I took every meeting I could get. I didn't have our story nailed down. I ran no process. Nine months of fundraising. One term sheet.

When it was time for the A, I knew it had to be different. We were lucky to have great seed-stage investors, so I asked for their advice. Two questions: How long did it take your best portfolio companies to raise their A? And how did they do it? The answer: they ran a process, and when done well, it takes a few weeks — not months.

Here's that process.


Step 1: Don't talk to any VCs until you're ready

The biggest misconception in fundraising is that you need to spend months building relationships with investors before you go out to raise. That's what I believed during our seed round, and it's why it took nine months.

The reality: up to a Series C, VCs don't need more than three weeks to decide whether to invest. I know that's the opposite of what you've been told. Ask your own investors — they'll confirm it.

When VCs tell you they want to get to know you better before investing, there are two reasons. One, it's their job to meet companies. Two, it lets them collect more information and de-risk the decision — on your time.

Meeting investors before you're ready to raise is a mistake for two reasons. First, it's a massive time sink — not just the meetings but the follow-up questions, the follow-up meetings, the general orbit. Second, and more importantly: if you're not raising right now, your story isn't ready. And telling a half-baked story has three consequences, all bad:

It creates the wrong first impression. VCs find the holes in your narrative. When you come back with the polished version, they'll probably use those gaps to either not take a meeting or, worse, drag you into a long maybe.

Things change fast at the early stage. The story you tell before you're raising will probably look completely different from the story you tell when you are.
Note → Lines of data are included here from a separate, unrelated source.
-- pv_equiv track=rewrite | github.com/Jasonmellet/GTM_data-enrichment | archive/2025-08-19/broadway_legacy/archive/check_contact_enrichment_simple.py | deduplicate_data
-- ===== SOURCE A (Python) =====
-- def deduplicate_data(data, headers):
--     """Remove duplicate entries based on organization and contact name."""
--     if not data or not headers:
--         return data
--
--     # Find column indices
--     org_idx = headers.index("organization_name") if "organization_name" in headers else -1
--     contact_idx = headers.index("contact_name") if "contact_name" in headers else -1
--     email_idx = headers.index("email") if "email" in headers else -1
--     is_direct_idx = headers.index("is_direct_email") if "is_direct_email" in headers else -1
--
--     # If we can't find the key columns, return the original data
--     if org_idx < 0 or contact_idx < 0:
--         return data
--
--     # Use a dictionary to track unique entries
--     unique_entries = {}
--
--     for row in data:
--         if org_idx >= len(row) or contact_idx >= len(row):
--             continue
--
--         key = (row[org_idx], row[contact_idx])
--
--         # If this is the first time we've seen this key, add it
--         if key not in unique_entries:
--             unique_entries[key] = row
--         else:
--             # If we already have this key, prefer the row with direct email
--             existing_row = unique_entries[key]
--
--             if (is_direct_idx >= 0 and
--                 is_direct_idx < len(row) and
--                 row[is_direct_idx] == "True" and
--                 (is_direct_idx >= len(existing_row) or existing_row[is_direct_idx] != "True")):
--                 unique_entries[key] = row
--
--     # Convert back to a list
--     return list(unique_entries.values())
-- ===== SOURCE B (Python) =====
-- def deduplicate_data(data, headers):
--     """Remove duplicate entries based on organization and contact name.
--
--     Two passes: first group all (sufficiently long) rows by (org, contact) in
--     first-seen order, then pick from each group the first row with a direct
--     email, falling back to the group's first row.
--     """
--     if not data or not headers:
--         return data
--
--     org_idx = headers.index("organization_name") if "organization_name" in headers else -1
--     contact_idx = headers.index("contact_name") if "contact_name" in headers else -1
--     is_direct_idx = headers.index("is_direct_email") if "is_direct_email" in headers else -1
--
--     if org_idx < 0 or contact_idx < 0:
--         return data
--
--     # Pass 1: group rows by key, insertion-ordered.
--     groups = {}
--     for row in data:
--         if org_idx >= len(row) or contact_idx >= len(row):
--             continue
--         key = (row[org_idx], row[contact_idx])
--         groups[key] = groups.get(key, []) + [row]
--
--     def is_direct(r):
--         return 0 <= is_direct_idx < len(r) and r[is_direct_idx] == "True"
--
--     # Pass 2: select the first direct row of each group, else its first row.
--     return [next((r for r in rows if is_direct(r)), rows[0]) for rows in groups.values()]
-- ===== Notes on version B (the rewrite author's own statement) =====
-- stated objective: alternative
-- what changed: B separates the work into two passes — first group all rows by (organization, contact) key in first-seen order, then select each group's first direct-email row (falling back to the group's first row) — instead of A's single pass that keeps a running best row per key and decides replacement with a compound condition.
import Mathlib
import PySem

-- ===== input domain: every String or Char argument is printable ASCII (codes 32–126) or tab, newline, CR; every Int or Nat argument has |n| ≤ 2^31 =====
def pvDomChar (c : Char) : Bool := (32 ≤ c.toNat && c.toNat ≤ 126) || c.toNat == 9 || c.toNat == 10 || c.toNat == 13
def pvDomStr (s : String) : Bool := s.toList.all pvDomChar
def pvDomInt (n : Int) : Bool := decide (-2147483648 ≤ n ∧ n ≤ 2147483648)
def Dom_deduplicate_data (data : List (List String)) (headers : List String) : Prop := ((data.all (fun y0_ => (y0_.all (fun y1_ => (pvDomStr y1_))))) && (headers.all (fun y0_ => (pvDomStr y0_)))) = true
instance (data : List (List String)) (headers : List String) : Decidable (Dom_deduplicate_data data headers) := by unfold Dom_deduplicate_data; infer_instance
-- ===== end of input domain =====

-- B separates grouping from selection (group rows by key, then pick each group's first direct row,
-- else its first row) instead of A's single running-best dict update; objective: alternative decomposition.

-- `headers.index(name) if name in headers else -1`
def pvIdxOr (headers : List String) (name : String) : Int :=
  match PySem.List.index? headers name with
  | some n => (n : Int)
  | none => -1

-- ===== PORT A =====
def deduplicate_data (data : List (List String)) (headers : List String) : List (List String) :=
  if data = [] ∨ headers = [] then data
  else
    let org_idx := pvIdxOr headers "organization_name"
    let contact_idx := pvIdxOr headers "contact_name"
    let _email_idx := pvIdxOr headers "email"
    let is_direct_idx := pvIdxOr headers "is_direct_email"
    if org_idx < 0 ∨ contact_idx < 0 then data
    else
      let unique_entries := data.foldl (fun d row =>
        if org_idx ≥ PySem.List.len row ∨ contact_idx ≥ PySem.List.len row then d
        else
          let key := (PySem.List.pyGetD row org_idx "", PySem.List.pyGetD row contact_idx "")
          if d.contains key = false then d.insert key row
          else
            let existing_row := d.getD key []
            if 0 ≤ is_direct_idx ∧ is_direct_idx < PySem.List.len row ∧
               PySem.List.pyGetD row is_direct_idx "" = "True" ∧
               (is_direct_idx ≥ PySem.List.len existing_row ∨
                PySem.List.pyGetD existing_row is_direct_idx "" ≠ "True")
            then d.insert key row else d) PySem.Dict.empty
      unique_entries.values

-- ===== PORT B =====
-- `0 <= is_direct_idx < len(r) and r[is_direct_idx] == "True"`
def pvIsDirect (is_direct_idx : Int) (r : List String) : Bool :=
  decide (0 ≤ is_direct_idx) && decide (is_direct_idx < PySem.List.len r) &&
    (PySem.List.pyGetD r is_direct_idx "" == "True")

def deduplicate_data_alt (data : List (List String)) (headers : List String) : List (List String) :=
  if data = [] ∨ headers = [] then data
  else
    let org_idx := pvIdxOr headers "organization_name"
    let contact_idx := pvIdxOr headers "contact_name"
    let is_direct_idx := pvIdxOr headers "is_direct_email"
    if org_idx < 0 ∨ contact_idx < 0 then data
    else
      -- Pass 1: group rows by key (first-seen order)
      let groups := data.foldl (fun g row =>
        if org_idx ≥ PySem.List.len row ∨ contact_idx ≥ PySem.List.len row then g
        else
          let key := (PySem.List.pyGetD row org_idx "", PySem.List.pyGetD row contact_idx "")
          g.insert key (g.getD key [] ++ [row])) PySem.Dict.empty
      -- Pass 2: first direct row of each group, else its first row
      groups.values.map (fun rows => ((rows.find? (pvIsDirect is_direct_idx)).getD (rows.headD [])))

-- ===== PRECONDITION & SPEC =====
def Spec_deduplicate_data (data : List (List String)) (headers : List String) (out : List (List String)) : Prop := out = deduplicate_data_alt data headers
instance (data : List (List String)) (headers : List String) (out : List (List String)) : Decidable (Spec_deduplicate_data data headers out) := by unfold Spec_deduplicate_data; infer_instance

-- ===== CLAIM (what is proved, stated in full; the proofs are below) =====
def Claim_equal_deduplicate_data : Prop := ∀ (data : List (List String)) (headers : List String), Dom_deduplicate_data data headers → Spec_deduplicate_data data headers (deduplicate_data data headers)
You'll look unfocused.

VCs talk. A bad impression in one room travels to the next.


Step 2: Get your act together — really

No VC wants to spend an hour listening to a bad story. They want you to be one of the one to three companies they invest in that year. For that to happen, they need to be genuinely excited. That requires work — real work.

In my experience, building a fundable deck takes around two months and 200 to 300 hours of focused effort. Here's what "ready" looks like:

A deck you've actually stress-tested. Before you talk to a single investor, run your pitch by other founders and friendly VCs. A solid deck at the pre-seed, seed, or A stage covers: problem, solution, why now, product and technology, go-to-market, validation, momentum, competition, TAM, team, financials, and the ask. In that order.
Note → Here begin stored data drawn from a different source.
-- pv_equiv track=rewrite | github.com/TheAnsarya/dq3r-info | tools/analysis/multi_rom_comparator.py | identify_text_context
-- ===== SOURCE A (Python) =====
-- def identify_text_context(offset: int) -> str:
-- 	"""Identify context of text based on offset"""
-- 	# Known text regions for DQ3
-- 	text_regions = {
-- 		(0x200000, 0x210000): "dialogue",
-- 		(0x210000, 0x220000): "menu",
-- 		(0x220000, 0x230000): "items",
-- 		(0x230000, 0x240000): "monsters",
-- 		(0x240000, 0x250000): "spells"
-- 	}
--
-- 	for (start, end), context in text_regions.items():
-- 		if start <= offset < end:
-- 			return context
--
-- 	return "unknown"
-- ===== SOURCE B (Python) =====
-- REGIONS = ["dialogue", "menu", "items", "monsters", "spells"]
--
-- def identify_text_context(offset: int) -> str:
-- 	"""Identify context of text based on offset"""
-- 	if 0x200000 <= offset < 0x250000:
-- 		return REGIONS[(offset - 0x200000) // 0x10000]
-- 	return "unknown"
-- ===== Notes on version B (the rewrite author's own statement) =====
-- stated objective: simpler
-- what changed: Replaced the linear scan over the five-entry range dict with one bounds check and an arithmetic bucket index into a region-name list.
import Mathlib
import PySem

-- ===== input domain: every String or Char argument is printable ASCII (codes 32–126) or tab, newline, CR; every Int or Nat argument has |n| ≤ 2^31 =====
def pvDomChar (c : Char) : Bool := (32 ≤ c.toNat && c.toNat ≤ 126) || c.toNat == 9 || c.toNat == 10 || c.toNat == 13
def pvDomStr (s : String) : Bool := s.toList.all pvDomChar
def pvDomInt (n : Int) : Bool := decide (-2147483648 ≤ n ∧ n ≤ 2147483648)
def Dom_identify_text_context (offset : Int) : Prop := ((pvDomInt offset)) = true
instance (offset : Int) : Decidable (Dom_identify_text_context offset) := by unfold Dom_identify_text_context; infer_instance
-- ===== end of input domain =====

-- B replaces A's linear scan over the range table with one bounds check and an arithmetic bucket index (simpler).

-- ===== PORT A =====
-- the literal dict of A, in insertion order
def pvTextRegions : List ((Int × Int) × String) :=
  [((0x200000, 0x210000), "dialogue"),
   ((0x210000, 0x220000), "menu"),
   ((0x220000, 0x230000), "items"),
   ((0x230000, 0x240000), "monsters"),
   ((0x240000, 0x250000), "spells")]

-- the for-loop over text_regions.items() with early return
def pvScanRegions (offset : Int) : List ((Int × Int) × String) → String
  | [] => "unknown"
  | ((s, e), ctx) :: rest => if s ≤ offset ∧ offset < e then ctx else pvScanRegions offset rest

def identify_text_context (offset : Int) : String :=
  pvScanRegions offset pvTextRegions

-- ===== PORT B =====
def pvRegions : List String := ["dialogue", "menu", "items", "monsters", "spells"]

def identify_text_context_alt (offset : Int) : String :=
  if 0x200000 ≤ offset ∧ offset < 0x250000 then
    -- REGIONS[(offset - 0x200000) // 0x10000]; the index is in [0,5) under the guard
    (PySem.List.pyGet? pvRegions (PySem.Int.floordiv (offset - 0x200000) 0x10000)).getD ""
  else "unknown"

-- ===== PRECONDITION & SPEC =====
def Spec_identify_text_context (offset : Int) (out : String) : Prop := out = identify_text_context_alt offset
instance (offset : Int) (out : String) : Decidable (Spec_identify_text_context offset out) := by unfold Spec_identify_text_context; infer_instance

-- ===== CLAIM (what is proved, stated in full; the proofs are below) =====
def Claim_equal_identify_text_context : Prop := ∀ (offset : Int), Dom_identify_text_context offset → Spec_identify_text_context offset (identify_text_context offset)

-- ===== LEMMAS AND PROOFS =====
theorem pv_fdiv_eq (a : Int) : PySem.Int.floordiv a 65536 = a / 65536 := by
  unfold PySem.Int.floordiv
  exact Int.fdiv_eq_ediv_of_nonneg _ (by norm_num)

theorem pv_eq (offset : Int) : identify_text_context offset = identify_text_context_alt offset := by
  unfold identify_text_context identify_text_context_alt pvTextRegions pvRegions
  rw [pv_fdiv_eq]
  by_cases h1 : (0x200000 : Int) ≤ offset ∧ offset < 0x210000
  · have e : (offset - 0x200000) / 65536 = 0 := by omega
    simp [pvScanRegions, h1, e, PySem.List.pyGet?, PySem.List.pyIdx?] <;> omega
  · by_cases h2 : (0x210000 : Int) ≤ offset ∧ offset < 0x220000
    · have e : (offset - 0x200000) / 65536 = 1 := by omega
      simp [pvScanRegions, h1, h2, e, PySem.List.pyGet?, PySem.List.pyIdx?] <;> omega
    · by_cases h3 : (0x220000 : Int) ≤ offset ∧ offset < 0x230000
      · have e : (offset - 0x200000) / 65536 = 2 := by omega
        simp [pvScanRegions, h1, h2, h3, e, PySem.List.pyGet?, PySem.List.pyIdx?] <;> omega
      · by_cases h4 : (0x230000 : Int) ≤ offset ∧ offset < 0x240000
        · have e : (offset - 0x200000) / 65536 = 3 := by omega
          simp [pvScanRegions, h1, h2, h3, h4, e, PySem.List.pyGet?, PySem.List.pyIdx?] <;> omega
        · by_cases h5 : (0x240000 : Int) ≤ offset ∧ offset < 0x250000
          · have e : (offset - 0x200000) / 65536 = 4 := by omega
            simp [pvScanRegions, h1, h2, h3, h4, h5, e, PySem.List.pyGet?, PySem.List.pyIdx?] <;> omega
          · have hout : ¬ ((0x200000 : Int) ≤ offset ∧ offset < 0x250000) := by omega
            simp [pvScanRegions, h1, h2, h3, h4, h5, hout]

-- ===== VERDICT (by name: the statement is the Claim_ definition above) =====
theorem identify_text_context_spec : Claim_equal_identify_text_context := by
  intro offset _
  unfold Spec_identify_text_context
  exact pv_eq offset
A business data room. Most founders stop at the deck. That's a mistake. VCs will be skeptical of everything you told them — they're supposed to be. They need to validate your story, and they're evaluating multiple companies simultaneously. The easier you make it for them to believe you, the better your odds. Build a shared folder (Google Drive, Dropbox, whatever) and include: the full deck with appendix, every data source and report you referenced, team profiles, cap table, financial projections, 18–24 month budget, customer reviews and feedback from industry leaders, LOIs and contracts with customers if you have them, and user growth projections.

References who are prepped and ready. Every VC will want to talk to your customers before investing. Get their approval before you start the process — and make sure they understand the stakes. Have three to five ready to go. One tactical note: you'll be meeting around 30 VCs, and you can't send all of them to the same references without burning those relationships. Tell investors you're happy to connect them with three customers — but only once you enter due diligence. I never got pushback on this.
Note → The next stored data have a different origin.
-- pv_equiv track=rewrite | github.com/abril-student/concurrent-url-downloader | downloader.py | calc_ranges
-- ===== SOURCE A (Python) =====
-- from math import ceil
--
-- def calc_ranges(total_size, workers, chunk_size_mb):
--     if chunk_size_mb and chunk_size_mb > 0:
--         chunk = chunk_size_mb * 1024 * 1024
--         num_parts = ceil(total_size / chunk)
--         chunk_size = chunk
--         workers_eff = min(workers, num_parts)
--     else:
--         num_parts = max(1, workers)
--         chunk_size = ceil(total_size / num_parts)
--         workers_eff = num_parts
--     ranges = []
--     start = 0
--     for i in range(1, num_parts + 1):
--         end = min(start + chunk_size - 1, total_size - 1)
--         ranges.append((i, start, end))
--         start = end + 1
--     return ranges, workers_eff, num_parts, chunk_size
-- ===== SOURCE B (Python) =====
-- def calc_ranges(total_size, workers, chunk_size_mb):
--     fixed = chunk_size_mb if chunk_size_mb and chunk_size_mb > 0 else None
--     if fixed is None:
--         num_parts = max(1, workers)
--         chunk_size = -((-total_size) // num_parts)
--         workers_eff = num_parts
--     else:
--         chunk_size = fixed * 1024 * 1024
--         num_parts = -((-total_size) // chunk_size)
--         workers_eff = min(workers, num_parts)
--     cuts = [min(k * chunk_size, total_size) for k in range(num_parts + 1)]
--     ranges = [(i, s, e - 1) for i, (s, e) in zip(range(1, num_parts + 1), zip(cuts, cuts[1:]))]
--     return ranges, workers_eff, num_parts, chunk_size
-- ===== Notes on version B (the rewrite author's own statement) =====
-- stated objective: alternative
-- what changed: B computes sizes via integer ceiling division instead of math.ceil and builds the ranges in staged passes: a cut-points list cuts[k]=min(k*chunk_size,total_size) first, then zips consecutive cut pairs with the part indices, replacing A's single loop with a carried start variable.
-- outside the precondition, e.g. on calc_ranges(-2, 1, None): A returns ([(1, 0, -3)], 1, 1, -2), B returns ([(1, -2, -3)], 1, 1, -2)
import Mathlib
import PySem

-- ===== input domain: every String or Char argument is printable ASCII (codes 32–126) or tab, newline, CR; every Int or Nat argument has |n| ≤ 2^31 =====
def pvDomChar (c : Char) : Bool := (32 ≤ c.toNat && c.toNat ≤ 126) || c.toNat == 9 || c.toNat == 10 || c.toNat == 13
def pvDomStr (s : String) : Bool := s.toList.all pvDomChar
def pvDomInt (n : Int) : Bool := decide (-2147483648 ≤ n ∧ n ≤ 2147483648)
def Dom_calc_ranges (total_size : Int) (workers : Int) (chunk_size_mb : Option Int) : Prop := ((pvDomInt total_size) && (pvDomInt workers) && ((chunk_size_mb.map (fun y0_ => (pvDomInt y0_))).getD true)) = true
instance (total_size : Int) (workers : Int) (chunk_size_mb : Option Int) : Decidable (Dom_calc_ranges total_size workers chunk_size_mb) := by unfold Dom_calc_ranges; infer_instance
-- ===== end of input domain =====

-- B builds the ranges in staged passes (a cut-points list, then a zip of consecutive cuts with the
-- part indices) instead of A's accumulating loop, and uses integer ceiling division instead of
-- math.ceil (objective: alternative; same cost). Pre_ restricts to the natural domain of file sizes.


-- ===== PORT A =====
-- math.ceil(a / b): exact as -((-a) // b) here since |a|,|b| ≤ 2^31 < 2^53 means the float
-- division never rounds across an integer.
def pyCeilDiv (a b : Int) : Int := -(PySem.Int.floordiv (-a) b)

def calc_ranges (total_size : Int) (workers : Int) (chunk_size_mb : Option Int) : (List (Int × Int × Int)) × Int × Int × Int :=
  -- `if chunk_size_mb and chunk_size_mb > 0` : truthy (non-None, nonzero) and positive
  let hdr : Int × Int × Int :=      -- (num_parts, chunk_size, workers_eff)
    if (match chunk_size_mb with | some m => decide (m > 0) | none => false) then
      let chunk := chunk_size_mb.getD 0 * 1024 * 1024
      let num_parts := pyCeilDiv total_size chunk
      (num_parts, chunk, min workers num_parts)
    else
      let num_parts := max 1 workers
      (num_parts, pyCeilDiv total_size num_parts, num_parts)
  let num_parts := hdr.1
  let chunk_size := hdr.2.1
  let workers_eff := hdr.2.2
  let st := (PySem.List.pyRange 1 (num_parts + 1) 1).foldl
      (fun (st : List (Int × Int × Int) × Int) i =>
        let e := min (st.2 + chunk_size - 1) (total_size - 1)
        (st.1 ++ [(i, st.2, e)], e + 1)) ([], 0)
  (st.1, workers_eff, num_parts, chunk_size)

-- ===== PORT B =====
def calc_ranges_alt (total_size : Int) (workers : Int) (chunk_size_mb : Option Int) : (List (Int × Int × Int)) × Int × Int × Int :=
  -- `chunk_size_mb if chunk_size_mb and chunk_size_mb > 0 else None` (truthy-and-positive)
  let fixed : Option Int := match chunk_size_mb with
    | some m => if 0 < m then some m else none
    | none => none
  let hdr : Int × Int × Int :=      -- (num_parts, chunk_size, workers_eff)
    match fixed with
    | none =>
        let num_parts := max 1 workers
        (num_parts, -(PySem.Int.floordiv (-total_size) num_parts), num_parts)
    | some m =>
        let chunk_size := m * 1024 * 1024
        let num_parts := -(PySem.Int.floordiv (-total_size) chunk_size)
        (num_parts, chunk_size, min workers num_parts)
  let num_parts := hdr.1
  let chunk_size := hdr.2.1
  let workers_eff := hdr.2.2
  let cuts := (PySem.List.pyRange 0 (num_parts + 1) 1).map (fun k => min (k * chunk_size) total_size)
  let ranges := ((PySem.List.pyRange 1 (num_parts + 1) 1).zip
                  (cuts.zip (PySem.List.slice cuts (some 1) none))).map
                (fun p => (p.1, p.2.1, p.2.2 - 1))
  (ranges, workers_eff, num_parts, chunk_size)

-- ===== PRECONDITION & SPEC =====
-- Pre_ excludes negative total_size when no positive chunk_size_mb is given (the workers-split
-- branch), outside the natural domain of file sizes: there A still returns, but its byte ranges are
-- artefacts of the loop-carried start that B does not reproduce (with a positive chunk_size_mb a
-- negative size yields no ranges in both, so those inputs stay inside Pre_).
def Pre_calc_ranges (total_size : Int) (workers : Int) (chunk_size_mb : Option Int) : Prop :=
  0 ≤ total_size ∨ 0 < chunk_size_mb.getD 0
instance (total_size : Int) (workers : Int) (chunk_size_mb : Option Int) : Decidable (Pre_calc_ranges total_size workers chunk_size_mb) := by unfold Pre_calc_ranges; infer_instance

def pvWitness_calc_ranges : Int × Int × Option Int := (10, 3, none)

def Spec_calc_ranges (total_size : Int) (workers : Int) (chunk_size_mb : Option Int) (out : (List (Int × Int × Int)) × Int × Int × Int) : Prop := out = calc_ranges_alt total_size workers chunk_size_mb
instance (total_size : Int) (workers : Int) (chunk_size_mb : Option Int) (out : (List (Int × Int × Int)) × Int × Int × Int) : Decidable (Spec_calc_ranges total_size workers chunk_size_mb out) := by unfold Spec_calc_ranges; infer_instance

-- ===== CLAIM (what is proved, stated in full; the proofs are below) =====
def Claim_equal_calc_ranges : Prop := ∀ (total_size : Int) (workers : Int) (chunk_size_mb : Option Int), Dom_calc_ranges total_size workers chunk_size_mb → Pre_calc_ranges total_size workers chunk_size_mb → Spec_calc_ranges total_size workers chunk_size_mb (calc_ranges total_size workers chunk_size_mb)

-- ===== LEMMAS AND PROOFS =====

-- A's loop over range(1, n+1), started from start = 0, produces per-index ranges
-- (i, min((i-1)c, t), min(ic-1, t-1)) and ends with start = min(n*c, t), for 0 ≤ c, 0 ≤ t.
theorem cr_loop_eq (c t : Int) (hc : 0 ≤ c) (ht : 0 ≤ t) : ∀ n : Nat,
    (PySem.List.pyRange 1 ((n : Int) + 1) 1).foldl
      (fun (st : List (Int × Int × Int) × Int) i =>
        (st.1 ++ [(i, st.2, min (st.2 + c - 1) (t - 1))], min (st.2 + c - 1) (t - 1) + 1)) ([], 0)
    = ((PySem.List.pyRange 1 ((n : Int) + 1) 1).map
        (fun i => (i, min ((i - 1) * c) t, min (i * c - 1) (t - 1))),
       min ((n : Int) * c) t) := by
  intro n
  induction n with
  | zero =>
      rw [PySem.List.pyRange_one_eq_nil (by omega)]
      simp
      omega
  | succ m ih =>
      rw [show ((m + 1 : Nat) : Int) + 1 = ((m : Int) + 1) + 1 by push_cast; ring,
          PySem.List.pyRange_one_succ_right (by omega)]
      rw [List.foldl_append, List.map_append, ih]
      simp only [List.foldl_cons, List.foldl_nil, List.map_cons, List.map_nil,
        Prod.mk.injEq, List.append_cancel_left_eq, List.cons.injEq, Prod.mk.injEq]
      push_cast
      have hmc : ((m : Int) + 1) * c = (m : Int) * c + c := by ring
      have hmc2 : ((m : Int) + 1 - 1) * c = (m : Int) * c := by ring
      and_intros <;> first | trivial | omega

-- zipping a map over range(a, n) with its own tail pairs each g i with g (i+1)
theorem cuts_zip_eq {α : Type} (g : Int → α) : ∀ (k : Nat) (a n : Int), n - a = (k : Int) →
    ((PySem.List.pyRange a n 1).map g).zip (((PySem.List.pyRange a n 1).map g).tail)
    = (PySem.List.pyRange (a + 1) n 1).map (fun i => (g (i - 1), g i)) := by
  intro k
  induction k with
  | zero =>
      intro a n h
      rw [PySem.List.pyRange_one_eq_nil (by omega), PySem.List.pyRange_one_eq_nil (by omega)]
      simp
  | succ m ih =>
      intro a n h
      by_cases hm2 : a + 1 < n
      · have ihv := ih (a + 1) n (by omega)
        rw [PySem.List.pyRange_one_cons hm2] at ihv
        simp only [List.map_cons, List.tail_cons] at ihv
        rw [PySem.List.pyRange_one_cons (show a < n by omega),
            PySem.List.pyRange_one_cons hm2]
        simp only [List.map_cons, List.tail_cons, List.zip_cons_cons, List.cons.injEq]
        exact ⟨by rw [show a + 1 - 1 = a by ring], ihv⟩
      · rw [show n = a + 1 by omega, PySem.List.pyRange_one_singleton,
            PySem.List.pyRange_one_eq_nil (le_refl _)]
        simp

-- zipping a list with a map of itself pairs each element with its image
theorem zip_self_map {α : Type} (h : Int → α) : ∀ (l : List Int),
    l.zip (l.map h) = l.map (fun x => (x, h x)) := by
  intro l
  induction l with
  | nil => simp
  | cons x xs ih => simp [ih]

-- given the header (num_parts np, chunk_size c, workers_eff we), A's tail equals B's tail
theorem cr_tail_eq (t np c we : Int) (hc : 0 ≤ c) (ht : 0 ≤ t ∨ np ≤ 0) :
    (((PySem.List.pyRange 1 (np + 1) 1).foldl
        (fun (st : List (Int × Int × Int) × Int) i =>
          (st.1 ++ [(i, st.2, min (st.2 + c - 1) (t - 1))], min (st.2 + c - 1) (t - 1) + 1))
        ([], 0)).1, we, np, c)
    = (((PySem.List.pyRange 1 (np + 1) 1).zip
          ((((PySem.List.pyRange 0 (np + 1) 1).map (fun k => min (k * c) t)).zip
            (PySem.List.slice ((PySem.List.pyRange 0 (np + 1) 1).map (fun k => min (k * c) t))
              (some 1) none)))).map (fun p => (p.1, p.2.1, p.2.2 - 1)), we, np, c) := by
  rw [PySem.List.slice_from_one]
  by_cases hnp : np ≤ 0
  · rw [PySem.List.pyRange_one_eq_nil (show np + 1 ≤ 1 by omega)]
    simp
  · have ht' : 0 ≤ t := ht.resolve_right hnp
    have hn : np = ((np.toNat : Nat) : Int) := by omega
    rw [hn, cr_loop_eq c t hc ht' np.toNat,
        cuts_zip_eq (fun k => min (k * c) t) (np.toNat + 1) 0 (((np.toNat : Nat) : Int) + 1)
          (by push_cast; ring),
        zero_add, zip_self_map, List.map_map]
    simp only [Prod.mk.injEq, and_true]
    apply List.map_congr_left
    intro i _
    simp only [Function.comp, Prod.mk.injEq, true_and]
    omega

-- ===== VERDICT (by name: the statement is the Claim_ definition above) =====
theorem calc_ranges_spec : Claim_equal_calc_ranges := by
  intro t w cmb _ hpre
  unfold Spec_calc_ranges calc_ranges calc_ranges_alt
  have hceil : ∀ b : Int, 0 < b → 0 ≤ t → 0 ≤ pyCeilDiv t b := by
    intro b hb ht
    simp only [pyCeilDiv, PySem.Int.floordiv_eq_ediv_of_pos hb]
    have : (-t) / b ≤ 0 := Int.ediv_nonpos_of_nonpos_of_neg (by omega) hb
    omega
  -- when t < 0 and the chunk is positive, ceil(t / chunk) ≤ 0: no parts at all
  have hceil' : ∀ b : Int, 0 < b → t < 0 → pyCeilDiv t b ≤ 0 := by
    intro b hb htneg
    simp only [pyCeilDiv, PySem.Int.floordiv_eq_ediv_of_pos hb]
    have : 0 ≤ (-t) / b := Int.ediv_nonneg (by omega) (by omega)
    omega
  match cmb with
  | none =>
      have ht : (0 : Int) ≤ t := by simpa using hpre.resolve_right (by simp)
      exact cr_tail_eq t _ _ _ (hceil (max 1 w) (by omega) ht) (Or.inl ht)
  | some m =>
      by_cases hm : m > 0
      · simp only [hm, decide_true, if_true, Option.getD_some]
        refine cr_tail_eq t _ _ _ (by positivity) ?_
        by_cases ht : 0 ≤ t
        · exact Or.inl ht
        · exact Or.inr (hceil' (m * 1024 * 1024) (by positivity) (by omega))
      · simp only [hm, decide_false]
        have ht : (0 : Int) ≤ t := by
          rcases hpre with h | h
          · exact h
          · simp only [Option.getD_some] at h; omega
        exact cr_tail_eq t _ _ _ (hceil (max 1 w) (by omega) ht) (Or.inl ht)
The reason I called this step "get your act together" comes from the best compliment I received during our fundraising process. One of the VCs we pitched said: "You guys really have your shit together." That's the bar.


Step 3: Run a process — VCs do, and you should too

Once you're ready, the goal is to create a market for your round. Competition creates urgency. Urgency produces better terms, better pricing, and faster decisions.

Start by building a target list of 30 to 40 VCs. The data point I got from our investors: based on portfolio companies who raised their A rounds by following this exact process, the ratio of meetings to term sheets is 10:1. You want multiple term sheets to have leverage, so the math is clear — you need volume.

Before I walk through the process, here's how VC decisions actually work at almost every North American firm:

First meeting with a partner. Always get to partner level — anything below just adds more stages. If they're interested, you'll hear back within 48 hours. No response in 48 hours means they're not interested. Move on.

Second meeting, usually with a second partner. Same rule — 48 hours or move on.

Partnership meeting. This happens on Mondays and is the most important meeting you'll have. You're presenting to the full partnership. Expect a longer session and harder questions. You'll hear the same day whether they want to proceed to due diligence.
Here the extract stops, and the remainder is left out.